» Source information:

-- pv_equiv track=rewrite | github.com/BGU-AiDnD/Debugger | learner/ColdStart/from_weka_to_python.py | process_attributes
-- ===== SOURCE A (Python) =====
-- def process_attributes(bugs):
--     bugs_features = [38, 39, 40, 41, 42, 43, 44, 45, 46, 47, 48, 49, 50, 51, 52, 53, 54, 55, 56, 57, 58, 59, 60, 61, 62,
--                      63, 64, 65, 66, 67, 68, 69, 70, 71, 72, 73, 74, 75, 76, 77, 78, 79, 80, 81, 82, 83, 84, 85, 86, 87,
--                      88, 89, 90, 91, 92, 93, 94, 95, 96, 97, 98, 99, 100, 101, 102, 103, 104, 105, 106, 107, 108, 109,
--                      110, 111, 112, 113, 114, 115, 116, 117, 118]
--     all= [( "tot_changes", "NUMERIC"), ( "sum_insert", "NUMERIC"),
--           ( "sum_delets", "NUMERIC"),( "count_insert", "NUMERIC"),
--           ( "count_delets", "NUMERIC"),( "avg_insert", "NUMERIC"),
--           ( "avg_delets", "NUMERIC"),( "avg_insert_nonzero", "NUMERIC"),
--           ( "avg_delets_nonzero", "NUMERIC"), ( "tot_bugs", "NUMERIC"),( "tot_changes_last", "NUMERIC"), ( "sum_insert_last", "NUMERIC"),
--           ( "sum_delet_lasts", "NUMERIC"),( "count_insert_last", "NUMERIC"),
--           ( "count_delets_last", "NUMERIC"),( "avg_insert_last", "NUMERIC"),
--           ( "avg_delets_last", "NUMERIC"),( "avg_insert_nonzero_last", "NUMERIC"),
--           ( "avg_delets_nonzero_last", "NUMERIC"), ( "tot_bugs_last", "NUMERIC"), ( "tot_developers", "NUMERIC"),
--           ( "lastVer_tot_developers", "NUMERIC"),( "last_commit", "NUMERIC"),( "last_bug", "NUMERIC"),( "last_bug_binary", "NUMERIC"),
--           ( "change_set", "NUMERIC"), ( "age", "NUMERIC"),( "age2", "NUMERIC"),( "tot_changes_bugged", "NUMERIC"), ( "sum_insert_bugged", "NUMERIC"),
--           ( "sum_delet_buggeds", "NUMERIC"),( "count_insert_bugged", "NUMERIC"),
--           ( "count_delets_bugged", "NUMERIC"),( "avg_insert_bugged", "NUMERIC"),
--           ( "avg_delets_bugged", "NUMERIC"),( "avg_insert_nonzero_bugged", "NUMERIC"),
--           ( "avg_delets_nonzero_bugged", "NUMERIC"),
--
--           ( "tot_changes_p3", "NUMERIC"), ( "sum_insert_p3", "NUMERIC"),
--           ( "sum_delet_p3s", "NUMERIC"),( "count_insert_p3", "NUMERIC"),
--           ( "count_delets_p3", "NUMERIC"),( "avg_insert_p3", "NUMERIC"),
--           ( "avg_delets_p3", "NUMERIC"),( "avg_insert_nonzero_p3", "NUMERIC"),
--           ( "avg_delets_nonzero_p3", "NUMERIC"),
--
--           ( "tot_changes_normal", "NUMERIC"), ( "sum_insert_normal", "NUMERIC"),
--           ( "sum_delet_normals", "NUMERIC"),( "count_insert_normal", "NUMERIC"),
--           ( "count_delets_normal", "NUMERIC"),( "avg_insert_normal", "NUMERIC"),
--           ( "avg_delets_normal", "NUMERIC"),( "avg_insert_nonzero_normal", "NUMERIC"),
--           ( "avg_delets_nonzero_normal", "NUMERIC"),
--
--           ( "tot_changes_enhancement", "NUMERIC"), ( "sum_insert_enhancement", "NUMERIC"),
--           ( "sum_delet_enhancements", "NUMERIC"),( "count_insert_enhancement", "NUMERIC"),
--           ( "count_delets_enhancement", "NUMERIC"),( "avg_insert_enhancement", "NUMERIC"),
--           ( "avg_delets_enhancement", "NUMERIC"),( "avg_insert_nonzero_enhancement", "NUMERIC"),
--           ( "avg_delets_nonzero_enhancement", "NUMERIC"),
--
--           ( "tot_changes_major", "NUMERIC"), ( "sum_insert_major", "NUMERIC"),
--           ( "sum_delet_majors", "NUMERIC"),( "count_insert_major", "NUMERIC"),
--           ( "count_delets_major", "NUMERIC"),( "avg_insert_major", "NUMERIC"),
--           ( "avg_delets_major", "NUMERIC"),( "avg_insert_nonzero_major", "NUMERIC"),
--           ( "avg_delets_nonzero_major", "NUMERIC"),
--           ( "tot_changes_Ranking", "NUMERIC"), ( "sum_insert_Ranking", "NUMERIC"),
--           ( "sum_delet_Rankings", "NUMERIC"),( "count_insert_Ranking", "NUMERIC"),
--           ( "count_delets_Ranking", "NUMERIC"),( "avg_insert_Ranking", "NUMERIC"),
--           ( "avg_delets_Ranking", "NUMERIC"),( "avg_insert_nonzero_Ranking", "NUMERIC"),
--           ( "avg_delets_nonzero_Ranking", "NUMERIC"),
--
--
--           ( "avg_submit", "NUMERIC"),
--           ( "avg_modify", "NUMERIC"),
--           ( "distinct_OS", "NUMERIC"),
--           ( "distinct_assignedTo", "NUMERIC"),
--           ( "distinct_Hardware", "NUMERIC"),
--           ( "distinct_Component", "NUMERIC"),
--           ( "distinct_Version", "NUMERIC"),
--           ( "count_Block", "NUMERIC"),
--           ( "count_Depends", "NUMERIC"),
--
--           ( "p1_count", "NUMERIC"), ( "p2_count", "NUMERIC"), ( "p3_count", "NUMERIC"), ( "p4_count", "NUMERIC"), ( "p5_count", "NUMERIC") ,
--           ( "p1_count_perc", "NUMERIC"), ( "p2_count_perc", "NUMERIC"), ( "p3_count_perc", "NUMERIC"), ( "p4_count_perc", "NUMERIC"), ( "p5_count_perc", "NUMERIC") ,
--
--           ( "minor_count", "NUMERIC"), ( "normal_count", "NUMERIC"), ( "major_count", "NUMERIC"), ( "enhancement_count", "NUMERIC"), ( "critical_count", "NUMERIC"), ( "blocker_count", "NUMERIC"), ( "trivial_count", "NUMERIC"),
--           ( "minor_count_perc", "NUMERIC"), ( "normal_count_perc", "NUMERIC"), ( "major_count_perc", "NUMERIC"), ( "enhancement_count_perc", "NUMERIC"), ( "critical_count_perc", "NUMERIC"), ( "blocker_count_perc", "NUMERIC"), ( "trivial_count_perc", "NUMERIC"),
--
--           ( "avg_commits_files", "NUMERIC"),
--           ( "avg_commits_files_bugged", "NUMERIC"),
--           ( "avg_commits_files_valid", "NUMERIC")
--           ]
--     ret=[]
--     if bugs:
--         for i in range(len(all)):
--             if i+1 in bugs_features:
--                 ret.append(all[i])
--     else:
--         for i in range(len(all)):
--             if i+1 not in bugs_features:
--                 ret.append(all[i])
--
--     return ret
-- ===== SOURCE B (Python) =====
-- def process_attributes(bugs):
--     # The fixed attribute table, stored as two staged name lists: the 37
--     # general attributes and the 81 bug-feature attributes; the requested
--     # group is paired with its (constant) "NUMERIC" type on the way out.
--     general_names = [
--         'tot_changes',
--         'sum_insert',
--         'sum_delets',
--         'count_insert',
--         'count_delets',
--         'avg_insert',
--         'avg_delets',
--         'avg_insert_nonzero',
--         'avg_delets_nonzero',
--         'tot_bugs',
--         'tot_changes_last',
--         'sum_insert_last',
--         'sum_delet_lasts',
--         'count_insert_last',
--         'count_delets_last',
--         'avg_insert_last',
--         'avg_delets_last',
--         'avg_insert_nonzero_last',
--         'avg_delets_nonzero_last',
--         'tot_bugs_last',
--         'tot_developers',
--         'lastVer_tot_developers',
--         'last_commit',
--         'last_bug',
--         'last_bug_binary',
--         'change_set',
--         'age',
--         'age2',
--         'tot_changes_bugged',
--         'sum_insert_bugged',
--         'sum_delet_buggeds',
--         'count_insert_bugged',
--         'count_delets_bugged',
--         'avg_insert_bugged',
--         'avg_delets_bugged',
--         'avg_insert_nonzero_bugged',
--         'avg_delets_nonzero_bugged'
--         ]
--     bug_names = [
--         'tot_changes_p3',
--         'sum_insert_p3',
--         'sum_delet_p3s',
--         'count_insert_p3',
--         'count_delets_p3',
--         'avg_insert_p3',
--         'avg_delets_p3',
--         'avg_insert_nonzero_p3',
--         'avg_delets_nonzero_p3',
--         'tot_changes_normal',
--         'sum_insert_normal',
--         'sum_delet_normals',
--         'count_insert_normal',
--         'count_delets_normal',
--         'avg_insert_normal',
--         'avg_delets_normal',
--         'avg_insert_nonzero_normal',
--         'avg_delets_nonzero_normal',
--         'tot_changes_enhancement',
--         'sum_insert_enhancement',
--         'sum_delet_enhancements',
--         'count_insert_enhancement',
--         'count_delets_enhancement',
--         'avg_insert_enhancement',
--         'avg_delets_enhancement',
--         'avg_insert_nonzero_enhancement',
--         'avg_delets_nonzero_enhancement',
--         'tot_changes_major',
--         'sum_insert_major',
--         'sum_delet_majors',
--         'count_insert_major',
--         'count_delets_major',
--         'avg_insert_major',
--         'avg_delets_major',
--         'avg_insert_nonzero_major',
--         'avg_delets_nonzero_major',
--         'tot_changes_Ranking',
--         'sum_insert_Ranking',
--         'sum_delet_Rankings',
--         'count_insert_Ranking',
--         'count_delets_Ranking',
--         'avg_insert_Ranking',
--         'avg_delets_Ranking',
--         'avg_insert_nonzero_Ranking',
--         'avg_delets_nonzero_Ranking',
--         'avg_submit',
--         'avg_modify',
--         'distinct_OS',
--         'distinct_assignedTo',
--         'distinct_Hardware',
--         'distinct_Component',
--         'distinct_Version',
--         'count_Block',
--         'count_Depends',
--         'p1_count',
--         'p2_count',
--         'p3_count',
--         'p4_count',
--         'p5_count',
--         'p1_count_perc',
--         'p2_count_perc',
--         'p3_count_perc',
--         'p4_count_perc',
--         'p5_count_perc',
--         'minor_count',
--         'normal_count',
--         'major_count',
--         'enhancement_count',
--         'critical_count',
--         'blocker_count',
--         'trivial_count',
--         'minor_count_perc',
--         'normal_count_perc',
--         'major_count_perc',
--         'enhancement_count_perc',
--         'critical_count_perc',
--         'blocker_count_perc',
--         'trivial_count_perc',
--         'avg_commits_files',
--         'avg_commits_files_bugged',
--         'avg_commits_files_valid'
--         ]
--     names = bug_names if bugs else general_names
--     return [(n, "NUMERIC") for n in names]
-- ===== Notes on version B (the rewrite author's own statement) =====
-- stated objective: simpler
-- what changed: Replaces the single pair table plus a per-index loop testing membership in bugs_features with two staged name-only lists (the 37 general names and the 81 bug-feature names, using that bugs_features is exactly indices 38..118); the selected list is paired with the constant "NUMERIC" type by a single map.
import Mathlib
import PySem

» Exercise:
Across all the entries, count the lines that contain the string "rewrite", and give that number without anything else.

» Solution:
2